[Collected data]

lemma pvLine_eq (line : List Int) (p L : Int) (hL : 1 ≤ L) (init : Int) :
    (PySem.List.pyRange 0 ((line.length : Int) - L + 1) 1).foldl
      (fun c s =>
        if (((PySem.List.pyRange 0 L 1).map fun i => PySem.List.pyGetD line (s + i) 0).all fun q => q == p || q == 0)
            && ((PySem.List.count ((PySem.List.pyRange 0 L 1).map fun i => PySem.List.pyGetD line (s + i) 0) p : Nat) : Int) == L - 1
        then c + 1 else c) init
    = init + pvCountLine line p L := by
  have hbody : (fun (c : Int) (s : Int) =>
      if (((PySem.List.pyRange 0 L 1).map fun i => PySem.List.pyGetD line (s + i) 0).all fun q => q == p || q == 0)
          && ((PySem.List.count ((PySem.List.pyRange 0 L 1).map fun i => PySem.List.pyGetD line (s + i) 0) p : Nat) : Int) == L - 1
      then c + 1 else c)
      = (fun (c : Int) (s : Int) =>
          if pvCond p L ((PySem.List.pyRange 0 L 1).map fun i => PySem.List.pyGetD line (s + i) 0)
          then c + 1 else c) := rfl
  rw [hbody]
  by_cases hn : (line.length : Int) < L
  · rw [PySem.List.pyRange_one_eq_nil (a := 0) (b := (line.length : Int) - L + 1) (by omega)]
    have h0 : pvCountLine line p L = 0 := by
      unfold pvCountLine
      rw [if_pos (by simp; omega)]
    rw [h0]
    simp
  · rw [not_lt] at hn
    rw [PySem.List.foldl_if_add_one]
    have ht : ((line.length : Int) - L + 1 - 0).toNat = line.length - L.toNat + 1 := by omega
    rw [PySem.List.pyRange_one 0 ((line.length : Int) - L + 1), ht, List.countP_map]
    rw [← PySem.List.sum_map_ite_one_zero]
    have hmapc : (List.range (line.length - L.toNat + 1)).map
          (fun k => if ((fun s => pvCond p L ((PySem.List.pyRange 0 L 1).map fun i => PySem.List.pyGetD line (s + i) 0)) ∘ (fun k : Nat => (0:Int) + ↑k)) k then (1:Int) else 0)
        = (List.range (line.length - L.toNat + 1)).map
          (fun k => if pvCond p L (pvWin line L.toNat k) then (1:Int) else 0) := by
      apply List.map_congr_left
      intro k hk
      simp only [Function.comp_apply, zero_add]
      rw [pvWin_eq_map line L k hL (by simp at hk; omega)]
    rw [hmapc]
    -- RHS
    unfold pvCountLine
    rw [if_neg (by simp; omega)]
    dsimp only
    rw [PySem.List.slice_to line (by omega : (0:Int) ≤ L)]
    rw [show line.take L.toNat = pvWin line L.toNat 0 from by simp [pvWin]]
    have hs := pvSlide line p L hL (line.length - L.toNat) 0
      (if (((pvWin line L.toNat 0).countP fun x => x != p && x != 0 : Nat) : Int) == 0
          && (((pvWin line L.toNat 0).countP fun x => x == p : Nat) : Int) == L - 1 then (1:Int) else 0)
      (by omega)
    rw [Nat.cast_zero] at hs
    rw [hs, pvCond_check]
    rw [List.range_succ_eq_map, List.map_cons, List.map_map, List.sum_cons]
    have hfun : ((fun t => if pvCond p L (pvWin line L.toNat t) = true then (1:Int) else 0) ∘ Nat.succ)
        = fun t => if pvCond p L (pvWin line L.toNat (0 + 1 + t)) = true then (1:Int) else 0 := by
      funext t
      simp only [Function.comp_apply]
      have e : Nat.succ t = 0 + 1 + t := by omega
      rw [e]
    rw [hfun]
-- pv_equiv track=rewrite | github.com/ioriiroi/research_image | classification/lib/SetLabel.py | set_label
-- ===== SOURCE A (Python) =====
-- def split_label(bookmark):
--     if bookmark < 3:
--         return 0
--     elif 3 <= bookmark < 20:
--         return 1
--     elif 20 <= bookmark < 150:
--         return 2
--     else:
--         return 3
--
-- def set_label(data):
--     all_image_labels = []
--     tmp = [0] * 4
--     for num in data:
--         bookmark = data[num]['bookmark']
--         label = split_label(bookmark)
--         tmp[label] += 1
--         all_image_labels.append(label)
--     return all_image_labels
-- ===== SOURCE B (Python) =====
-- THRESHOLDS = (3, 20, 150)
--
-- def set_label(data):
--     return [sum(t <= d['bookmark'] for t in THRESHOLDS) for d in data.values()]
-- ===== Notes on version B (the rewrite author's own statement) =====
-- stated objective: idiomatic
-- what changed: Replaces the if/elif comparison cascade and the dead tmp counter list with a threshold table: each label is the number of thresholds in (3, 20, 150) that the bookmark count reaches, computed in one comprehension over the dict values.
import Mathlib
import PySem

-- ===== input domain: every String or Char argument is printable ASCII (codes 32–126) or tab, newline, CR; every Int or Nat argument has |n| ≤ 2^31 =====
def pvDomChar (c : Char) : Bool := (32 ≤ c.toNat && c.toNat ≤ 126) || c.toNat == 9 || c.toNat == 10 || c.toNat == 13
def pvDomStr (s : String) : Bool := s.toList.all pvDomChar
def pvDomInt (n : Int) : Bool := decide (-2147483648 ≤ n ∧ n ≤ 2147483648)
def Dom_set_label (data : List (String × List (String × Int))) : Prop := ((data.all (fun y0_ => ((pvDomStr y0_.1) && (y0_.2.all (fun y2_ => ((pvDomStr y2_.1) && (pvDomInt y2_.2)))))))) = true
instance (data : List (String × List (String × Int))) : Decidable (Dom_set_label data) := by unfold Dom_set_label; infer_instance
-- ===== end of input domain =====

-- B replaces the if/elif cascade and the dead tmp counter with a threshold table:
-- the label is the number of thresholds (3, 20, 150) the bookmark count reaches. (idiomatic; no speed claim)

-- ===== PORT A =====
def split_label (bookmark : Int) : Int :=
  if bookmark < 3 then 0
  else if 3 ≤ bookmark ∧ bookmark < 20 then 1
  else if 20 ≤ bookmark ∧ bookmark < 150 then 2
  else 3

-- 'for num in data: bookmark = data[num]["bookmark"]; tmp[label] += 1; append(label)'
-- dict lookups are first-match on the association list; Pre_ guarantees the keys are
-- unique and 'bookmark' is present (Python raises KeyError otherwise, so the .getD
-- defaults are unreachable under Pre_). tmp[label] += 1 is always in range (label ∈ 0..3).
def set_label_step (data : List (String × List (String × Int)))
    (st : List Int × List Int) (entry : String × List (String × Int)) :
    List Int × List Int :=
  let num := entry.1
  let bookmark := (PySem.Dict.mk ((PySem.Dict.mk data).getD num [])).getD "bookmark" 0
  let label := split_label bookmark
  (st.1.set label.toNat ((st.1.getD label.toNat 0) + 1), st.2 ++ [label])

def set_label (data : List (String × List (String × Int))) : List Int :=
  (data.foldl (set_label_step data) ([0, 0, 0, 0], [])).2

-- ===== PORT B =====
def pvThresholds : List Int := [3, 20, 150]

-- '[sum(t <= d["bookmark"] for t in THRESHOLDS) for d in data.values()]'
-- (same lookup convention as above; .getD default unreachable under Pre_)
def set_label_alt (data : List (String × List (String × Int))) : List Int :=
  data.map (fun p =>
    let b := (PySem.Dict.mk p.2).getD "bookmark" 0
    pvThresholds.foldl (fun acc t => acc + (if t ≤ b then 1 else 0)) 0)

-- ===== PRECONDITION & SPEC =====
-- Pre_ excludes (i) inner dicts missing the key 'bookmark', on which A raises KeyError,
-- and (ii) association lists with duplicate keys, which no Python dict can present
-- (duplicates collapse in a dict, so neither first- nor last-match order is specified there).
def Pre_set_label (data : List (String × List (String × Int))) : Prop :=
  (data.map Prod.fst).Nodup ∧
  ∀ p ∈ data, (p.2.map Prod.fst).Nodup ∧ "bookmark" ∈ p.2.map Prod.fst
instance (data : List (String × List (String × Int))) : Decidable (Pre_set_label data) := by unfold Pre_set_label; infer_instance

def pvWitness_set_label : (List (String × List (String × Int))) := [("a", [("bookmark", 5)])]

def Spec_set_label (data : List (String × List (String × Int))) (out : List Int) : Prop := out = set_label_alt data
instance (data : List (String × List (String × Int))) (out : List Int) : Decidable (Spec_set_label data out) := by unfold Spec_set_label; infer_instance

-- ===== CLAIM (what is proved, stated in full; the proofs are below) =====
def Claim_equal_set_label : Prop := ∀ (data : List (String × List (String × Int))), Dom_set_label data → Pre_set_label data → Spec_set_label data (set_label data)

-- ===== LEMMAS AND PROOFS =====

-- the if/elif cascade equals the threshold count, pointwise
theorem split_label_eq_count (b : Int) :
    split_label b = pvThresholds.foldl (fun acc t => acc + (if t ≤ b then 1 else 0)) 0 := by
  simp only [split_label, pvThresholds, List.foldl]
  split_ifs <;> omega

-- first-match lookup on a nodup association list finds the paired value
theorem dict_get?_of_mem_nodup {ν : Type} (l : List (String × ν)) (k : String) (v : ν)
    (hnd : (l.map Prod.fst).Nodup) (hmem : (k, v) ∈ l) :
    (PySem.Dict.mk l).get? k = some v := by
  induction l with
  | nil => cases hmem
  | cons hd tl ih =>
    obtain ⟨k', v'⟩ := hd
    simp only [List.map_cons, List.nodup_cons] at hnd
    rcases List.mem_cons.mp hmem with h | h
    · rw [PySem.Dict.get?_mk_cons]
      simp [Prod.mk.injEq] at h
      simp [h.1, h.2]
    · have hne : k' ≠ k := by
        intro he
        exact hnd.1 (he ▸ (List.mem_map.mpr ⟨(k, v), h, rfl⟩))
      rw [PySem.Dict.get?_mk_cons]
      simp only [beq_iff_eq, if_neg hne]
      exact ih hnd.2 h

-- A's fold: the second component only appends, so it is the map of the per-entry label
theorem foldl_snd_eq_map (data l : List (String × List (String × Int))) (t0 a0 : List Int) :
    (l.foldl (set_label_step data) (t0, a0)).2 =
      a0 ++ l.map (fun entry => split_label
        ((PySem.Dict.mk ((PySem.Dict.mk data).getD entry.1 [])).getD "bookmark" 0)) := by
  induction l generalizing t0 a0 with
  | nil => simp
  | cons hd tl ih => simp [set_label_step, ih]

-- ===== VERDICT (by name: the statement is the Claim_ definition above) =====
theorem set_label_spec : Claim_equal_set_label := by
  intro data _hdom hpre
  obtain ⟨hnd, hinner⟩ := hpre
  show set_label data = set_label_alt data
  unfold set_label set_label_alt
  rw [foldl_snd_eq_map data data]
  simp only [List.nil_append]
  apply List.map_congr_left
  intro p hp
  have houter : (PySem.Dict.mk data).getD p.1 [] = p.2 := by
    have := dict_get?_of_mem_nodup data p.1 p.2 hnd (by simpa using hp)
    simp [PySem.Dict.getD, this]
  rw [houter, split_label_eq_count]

▶ Instructions to follow
Scan the data above and copy each line containing the word "reaches".

▶ Completed exercise
-- what changed: Replaces the if/elif comparison cascade and the dead tmp counter list with a threshold table: each label is the number of thresholds in (3, 20, 150) that the bookmark count reaches, computed in one comprehension over the dict values.
-- the label is the number of thresholds (3, 20, 150) the bookmark count reaches. (idiomatic; no speed claim)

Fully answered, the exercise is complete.